After applying this manifest, wait for the certificate to be ready:

$ kubectl get certs -n kube-system
NAME                     READY   SECRET                   AGE
dashboard-ingress-cert   True    dashboard-ingress-cert   169m

Building a hyperconverged Kubernetes cluster with MicroK8s and Ceph

This guide explains how to build a highly-available, hyperconverged Kubernetes cluster using MicroK8s, Ceph and MetalLB on commodity hardware or virtual machines. This could be useful for small production deployments, dev/test clusters, or a nerdy toy.

Other guides are available – this one is written from a sysadmin point of view, focusing on stability and ease of maintenance. I prefer to avoid running random scripts or fetching binaries that are then unmanaged and unmanageable. This guide uses package managers and operators wherever possible. I’ve also attempted to explain each step so readers can gain some understanding instead of just copying and pasting the commands. However, this does not absolve you from having a decent background of the components, and it is strongly recommended that you are familiar with kubectl/Kubernetes and Ceph in particular.
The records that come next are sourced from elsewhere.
-- pv_equiv track=rewrite | github.com/kthorn/cocktail-research | cocktail-utils/src/cocktail_utils/recipes/sources.py | derive_source_url
-- ===== SOURCE A (Python) =====
-- def derive_source_url(recipe_name: str) -> str:
--     """Derive Punch source URL from recipe name."""
--     clean_name = recipe_name.lower()
--
--     # Replace unicode characters
--     unicode_replacements = {
--         "\u2019": "'",  # right single quotation mark
--         "\u2018": "'",  # left single quotation mark
--         "\u201c": '"',  # left double quotation mark
--         "\u201d": '"',  # right double quotation mark
--         "\u00a0": " ",  # non-breaking space
--     }
--     for unicode_char, replacement in unicode_replacements.items():
--         clean_name = clean_name.replace(unicode_char, replacement)
--
--     # Remove special characters
--     clean_name = "".join(c for c in clean_name if c.isalnum() or c in " -&")
--     clean_name = clean_name.replace(" ", "-").replace("&", "and")
--     clean_name = "-".join(filter(None, clean_name.split("-")))
--
--     return f"https://punchdrink.com/recipes/{clean_name}/"
-- ===== SOURCE B (Python) =====
-- def derive_source_url(recipe_name: str) -> str:
--     """Derive Punch source URL from recipe name (single-pass cleanup)."""
--     clean_name = recipe_name.lower()
--
--     unicode_replacements = {
--         "\u2019": "'",
--         "\u2018": "'",
--         "\u201c": '"',
--         "\u201d": '"',
--         "\u00a0": " ",
--     }
--     for unicode_char, replacement in unicode_replacements.items():
--         clean_name = clean_name.replace(unicode_char, replacement)
--
--     # One pass: collapse runs of spaces/dashes into a single dash (never
--     # leading or trailing), map '&' to 'and', keep alnum, drop the rest.
--     out = []
--     pending = False
--     for c in clean_name:
--         if c == " " or c == "-":
--             if out:
--                 pending = True
--         elif c == "&":
--             if pending:
--                 out.append("-")
--                 pending = False
--             out.append("and")
--         elif c.isalnum():
--             if pending:
--                 out.append("-")
--                 pending = False
--             out.append(c)
--
--     return f"https://punchdrink.com/recipes/{''.join(out)}/"
-- ===== Notes on version B (the rewrite author's own statement) =====
-- stated objective: alternative
-- what changed: The filter comprehension, the two replace passes and the split/filter/join pass are fused into a single left-to-right scan that keeps an output buffer and a pending-dash flag.
import Mathlib
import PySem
The technological landscape moves so fast so these instructions may become outdated quickly. I’ll link to upstream documentation wherever possible so you can check for updated versions.

Finally, this is a fairly simplistic guide that gives you the minimum possible configuration. There are many other components and configurations that you can add, and it also takes no account of security with RBAC etc.

Hardware

There are a few of considerations when choosing your hardware or virtual “hardware” for use as Kubernetes nodes.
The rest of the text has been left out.